The MIG (General Engineer Module) embedded systems

Manager: Valérie ROY

Every year in November the CMA organizes a 3-week teaching module around the design of critical embedded system software and welcomes a dozen or so students to the Sophia-Antipolis center. The MIG, which is an important module of the first semester of the MINES ParisTech Civil Engineering course, gives rise to a written report on the mini-project study and is the subject of an oral presentation before a panel made up of journalists, manufacturers, researchers and lecturers from écoles préparatoires (preparatory school).

The module proposed by the CMA introduces the students via lessons, conferences, industrial visits and mini-projects to the field of critical embedded system design among others and how they are validated, tested and integrated.

In the context of this module, the students meet major critical system design and validation industrial players like Dassault-Aviation in Istres, Eurocopter in Marignane, the SNCF on the IRIS train, Thales Alenia Space in Cannes la Bocca and Esterel Technologies d'Ansys in Villeneuve-Loubet as well as INRIA and ENS researchers from the fields of the formal program verification by program proving, by correct program by construction and by static analysis by abstract interpretation.
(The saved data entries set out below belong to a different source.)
-- pv_equiv track=rewrite | github.com/Topl/PoS-visualization | relative_margin.py | left_catalan_slots
-- ===== SOURCE A (Python) =====
-- def partial_sum_min(w):
-- 	if w is None or w == "":
-- 		return [], []
--
-- 	n = len(w)
-- 	psum = [0] * (n+1)
-- 	pmin = [0] * (n+1)
--
-- 	# initial values
-- 	for i in range(n):
-- 		if w[i] == "1":
-- 			move = 1
-- 		else:
-- 			move = -1
-- 		psum[i+1] = psum[i] + move
-- 		pmin[i+1] = min(pmin[i], psum[i+1])
--
-- 	return psum, pmin
--
-- def left_catalan_slots(w):
-- 	if w is None or w == "":
-- 		return []
--
-- 	lcat = []
-- 	n = len(w)
-- 	psum, pmin = partial_sum_min(w)
-- 	for i in range(n):
-- 		slot = i + 1
-- 		if w[i] == "0" and psum[slot] == pmin[slot] and pmin[slot] < pmin[slot - 1]:
-- 			lcat.append(slot)
--
-- 	return lcat
-- ===== SOURCE B (Python) =====
-- def left_catalan_slots(w):
--     if w is None or w == "":
--         return []
--     res = []
--     s = 0
--     mn = 0
--     for i, c in enumerate(w):
--         s += 1 if c == "1" else -1
--         if c == "0" and s < mn:
--             res.append(i + 1)
--         mn = min(mn, s)
--     return res
-- ===== Notes on version B (the rewrite author's own statement) =====
-- stated objective: simpler
-- what changed: Replaced the helper that builds two (n+1)-element prefix-sum/prefix-min arrays plus a second indexed rescan by one linear pass keeping two scalars (running sum and running min), appending the 1-based slot index whenever a zero character drives the running sum below the previous minimum.
import Mathlib
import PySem

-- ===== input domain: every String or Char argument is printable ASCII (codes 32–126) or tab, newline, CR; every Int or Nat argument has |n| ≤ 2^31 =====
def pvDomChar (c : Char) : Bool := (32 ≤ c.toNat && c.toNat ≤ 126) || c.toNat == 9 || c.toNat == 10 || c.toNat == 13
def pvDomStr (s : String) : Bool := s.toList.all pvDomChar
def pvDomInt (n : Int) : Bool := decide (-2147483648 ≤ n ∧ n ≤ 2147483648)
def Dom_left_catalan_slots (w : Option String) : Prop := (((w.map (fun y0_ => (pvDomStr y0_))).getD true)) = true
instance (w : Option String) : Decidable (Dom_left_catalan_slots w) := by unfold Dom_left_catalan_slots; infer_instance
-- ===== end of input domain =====

-- B replaces A's two-array helper + rescan by a single scalar-maintaining pass (simpler, O(1) extra space).

-- ===== PORT A =====
-- literal port of partial_sum_min: psum/pmin start as the [0] cells already written,
-- psum[i+1]=psum[i]+move / pmin[i+1]=min(pmin[i],psum[i+1]) become appends at index i+1
def partial_sum_min (w : Option String) : List Int × List Int :=
  match w with
  | none => ([], [])
  | some s =>
    if s = "" then ([], [])
    else
      let cs := s.toList
      (List.range cs.length).foldl
        (fun (p : List Int × List Int) i =>
          let move : Int := if cs.getD i ' ' = '1' then 1 else -1
          let sNew := p.1.getD i 0 + move
          let mNew := min (p.2.getD i 0) sNew
          (p.1 ++ [sNew], p.2 ++ [mNew]))
        ([0], [0])

def left_catalan_slots (w : Option String) : List Int :=
  match w with
  | none => []
  | some s =>
    if s = "" then []
    else
      let cs := s.toList
      let pp := partial_sum_min w
      (List.range cs.length).foldl
        (fun acc i =>
          if cs.getD i ' ' = '0' ∧ pp.1.getD (i+1) 0 = pp.2.getD (i+1) 0 ∧
              pp.2.getD (i+1) 0 < pp.2.getD i 0
          then acc ++ [((i : Int) + 1)] else acc)
        []

-- ===== PORT B =====
-- state = (res, i, sum, mn), exactly Source B's loop
def left_catalan_slots_alt (w : Option String) : List Int :=
  match w with
  | none => []
  | some s =>
    if s = "" then []
    else
      (s.toList.foldl
        (fun (st : List Int × Nat × Int × Int) c =>
          let sum' := st.2.2.1 + (if c = '1' then 1 else -1)
          let res' := if c = '0' ∧ sum' < st.2.2.2 then st.1 ++ [((st.2.1 : Int) + 1)] else st.1
          (res', st.2.1 + 1, sum', min st.2.2.2 sum'))
        ([], 0, 0, 0)).1

-- ===== PRECONDITION & SPEC =====
def Spec_left_catalan_slots (w : Option String) (out : List Int) : Prop := out = left_catalan_slots_alt w
instance (w : Option String) (out : List Int) : Decidable (Spec_left_catalan_slots w out) := by unfold Spec_left_catalan_slots; infer_instance

-- ===== CLAIM (what is proved, stated in full; the proofs are below) =====
def Claim_equal_left_catalan_slots : Prop := ∀ (w : Option String), Dom_left_catalan_slots w → Spec_left_catalan_slots w (left_catalan_slots w)

-- ===== LEMMAS AND PROOFS =====

-- move of one character
def pvMove (c : Char) : Int := if c = '1' then 1 else -1

-- prefix sum / prefix min of the first k characters
def pvS (cs : List Char) : Nat → Int
  | 0 => 0
  | k + 1 => pvS cs k + pvMove (cs.getD k ' ')

def pvM (cs : List Char) : Nat → Int
  | 0 => 0
  | k + 1 => min (pvM cs k) (pvS cs (k + 1))

-- canonical recursion both ports are reduced to
def pvG : List Char → Nat → Int → Int → List Int
  | [], _, _, _ => []
  | c :: rest, i, s, mn =>
    let s' := s + pvMove c
    (if c = '0' ∧ s' < mn then [((i : Int) + 1)] else []) ++ pvG rest (i + 1) s' (min mn s')

lemma getD_map_range_succ (f : Nat → Int) (n i : Nat) (h : i ≤ n) :
    ((List.range (n + 1)).map f).getD i 0 = f i := by
  simp [List.getD, Nat.lt_succ_of_le h]

lemma A1 (cs : List Char) (n : Nat) :
    (List.range n).foldl
      (fun (p : List Int × List Int) i =>
        let move : Int := if cs.getD i ' ' = '1' then 1 else -1
        let sNew := p.1.getD i 0 + move
        let mNew := min (p.2.getD i 0) sNew
        (p.1 ++ [sNew], p.2 ++ [mNew]))
      ([0], [0])
    = ((List.range (n + 1)).map (pvS cs), (List.range (n + 1)).map (pvM cs)) := by
  induction n with
  | zero => simp [pvS, pvM]
  | succ n ih =>
    rw [List.range_succ, List.foldl_append, ih]
    simp only [List.foldl_cons, List.foldl_nil]
    rw [getD_map_range_succ (pvS cs) n n le_rfl, getD_map_range_succ (pvM cs) n n le_rfl]
    simp only [Prod.mk.injEq]
    refine ⟨?_, ?_⟩
    · rw [List.range_succ (n := n + 1), List.map_append]
      simp [pvS, pvMove]
    · rw [List.range_succ (n := n + 1), List.map_append]
      simp [pvM, pvS, pvMove]

lemma B1 (cs : List Char) : ∀ (res : List Int) (i : Nat) (s mn : Int),
    (cs.foldl
      (fun (st : List Int × Nat × Int × Int) c =>
        let sum' := st.2.2.1 + (if c = '1' then 1 else -1)
        let res' := if c = '0' ∧ sum' < st.2.2.2 then st.1 ++ [((st.2.1 : Int) + 1)] else st.1
        (res', st.2.1 + 1, sum', min st.2.2.2 sum'))
      (res, i, s, mn)).1 = res ++ pvG cs i s mn := by
  induction cs with
  | nil => intro res i s mn; simp [pvG]
  | cons c rest ih =>
    intro res i s mn
    simp only [List.foldl_cons, pvG, pvMove]
    rw [ih]
    split_ifs <;> simp

lemma key (cs : List Char) : ∀ (k : Nat), k ≤ cs.length →
    pvG (cs.drop k) k (pvS cs k) (pvM cs k)
    = ((List.range' k (cs.length - k)).filter
        (fun i => decide (cs.getD i ' ' = '0' ∧ pvS cs (i + 1) < pvM cs i))).map
        (fun i : Nat => ((i : Int) + 1)) := by
  intro k hk
  induction hn : cs.length - k generalizing k with
  | zero =>
    have : k = cs.length := by omega
    subst this
    simp [pvG]
  | succ m ih =>
    have hklt : k < cs.length := by omega
    have hdrop : cs.drop k = cs[k] :: cs.drop (k + 1) := List.drop_eq_getElem_cons hklt
    have hgd : cs[k]?.getD ' ' = cs[k] := by simp [List.getElem?_eq_getElem hklt]
    rw [hdrop, List.range'_succ, List.filter_cons]
    have hS : pvS cs k + pvMove cs[k] = pvS cs (k + 1) := by
      simp [pvS, List.getD, hgd]
    have hM : min (pvM cs k) (pvS cs (k + 1)) = pvM cs (k + 1) := by
      simp [pvM]
    simp only [pvG, hS, hM]
    rw [ih (k + 1) (by omega) (by omega)]
    by_cases h : cs[k] = '0' ∧ pvS cs (k + 1) < pvM cs k
    · simp [List.getD, hgd, h]
    · simp [List.getD, hgd, h]

lemma cond_equiv (cs : List Char) (i : Nat) :
    (cs.getD i ' ' = '0' ∧ pvS cs (i + 1) = pvM cs (i + 1) ∧ pvM cs (i + 1) < pvM cs i)
    ↔ (cs.getD i ' ' = '0' ∧ pvS cs (i + 1) < pvM cs i) := by
  have hM : pvM cs (i + 1) = min (pvM cs i) (pvS cs (i + 1)) := by simp [pvM]
  constructor
  · rintro ⟨h0, h1, h2⟩; exact ⟨h0, by omega⟩
  · rintro ⟨h0, h1⟩; refine ⟨h0, by omega, by omega⟩

lemma A2 (cs : List Char) :
    (List.range cs.length).foldl
      (fun acc i =>
        if cs.getD i ' ' = '0' ∧
            ((List.range (cs.length + 1)).map (pvS cs)).getD (i+1) 0 =
              ((List.range (cs.length + 1)).map (pvM cs)).getD (i+1) 0 ∧
            ((List.range (cs.length + 1)).map (pvM cs)).getD (i+1) 0 <
              ((List.range (cs.length + 1)).map (pvM cs)).getD i 0
        then acc ++ [((i : Int) + 1)] else acc)
      []
    = pvG cs 0 0 0 := by
  rw [PySem.List.foldl_append_ite]
  have hfc : (List.range cs.length).filter
      (fun i => decide (cs.getD i ' ' = '0' ∧
        ((List.range (cs.length + 1)).map (pvS cs)).getD (i+1) 0 =
          ((List.range (cs.length + 1)).map (pvM cs)).getD (i+1) 0 ∧
        ((List.range (cs.length + 1)).map (pvM cs)).getD (i+1) 0 <
          ((List.range (cs.length + 1)).map (pvM cs)).getD i 0))
      = (List.range cs.length).filter
      (fun i => decide (cs.getD i ' ' = '0' ∧ pvS cs (i + 1) < pvM cs i)) := by
    apply List.filter_congr
    intro i hi
    have hlt : i < cs.length := List.mem_range.mp hi
    rw [getD_map_range_succ (pvS cs) cs.length (i+1) (by omega),
        getD_map_range_succ (pvM cs) cs.length (i+1) (by omega),
        getD_map_range_succ (pvM cs) cs.length i (by omega)]
    simp only [decide_eq_decide]
    exact cond_equiv cs i
  rw [hfc]
  have := key cs 0 (Nat.zero_le _)
  have h0 : pvS cs 0 = 0 := rfl
  have h1 : pvM cs 0 = 0 := rfl
  rw [List.drop_zero, Nat.sub_zero, h0, h1] at this
  rw [List.nil_append, List.range_eq_range', ← this]

-- ===== VERDICT (by name: the statement is the Claim_ definition above) =====
theorem left_catalan_slots_spec : Claim_equal_left_catalan_slots := by
  intro w _
  unfold Spec_left_catalan_slots left_catalan_slots left_catalan_slots_alt partial_sum_min
  match w with
  | none => rfl
  | some s =>
    by_cases hs : s = ""
    · simp [hs]
    · simp only [hs, if_false]
      rw [B1 s.toList [] 0 0 0, List.nil_append, A1 s.toList]
      exact A2 s.toList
The students undertake a mainly technical mini-project as part of a team and independently but one whose transverse aspects linked to the study of the existing and the economic study must be tackled.

 

In 2012

The students realized, from multisensory data (radar, sonar, camera) recorded on the industrial part of the port of Marseille during experiments linked to the SECMAR project of the Mer-PACA competitiveness cluster, a port surveillance system the prerequisite of which was that part of the recognition of the boats’ behavior was based on probabilistic methods of hidden Markov models. The students were made aware of the mini-project by visiting port safety installations accompanied by P. Deroi, security manager of the Major Maritime Port of Marseille, who showed them what is at stake with port surveillance on land at and sea. They also attended a conference day given by P. Mistretta of Thales Underwater Systems who presented to them the engineering approach implemented in the context of the SECMAR project.

 

In 2013

The students realized the design of a speech recognition system (isolated and multi-speaker words) with as requirements: that the recognition uses techniques from continuous Markov models and that the coefficients extracted from the audio signal are based on the MFCC (Mel Frequency Cepstral Coefficient). The students carried out remarkable work thanks to their independence, their ability to adapt new fields but also and above all the originality of their probabilistic modeling. Their software, entirely operational, is available on the Internet, on tablets and mobile phones.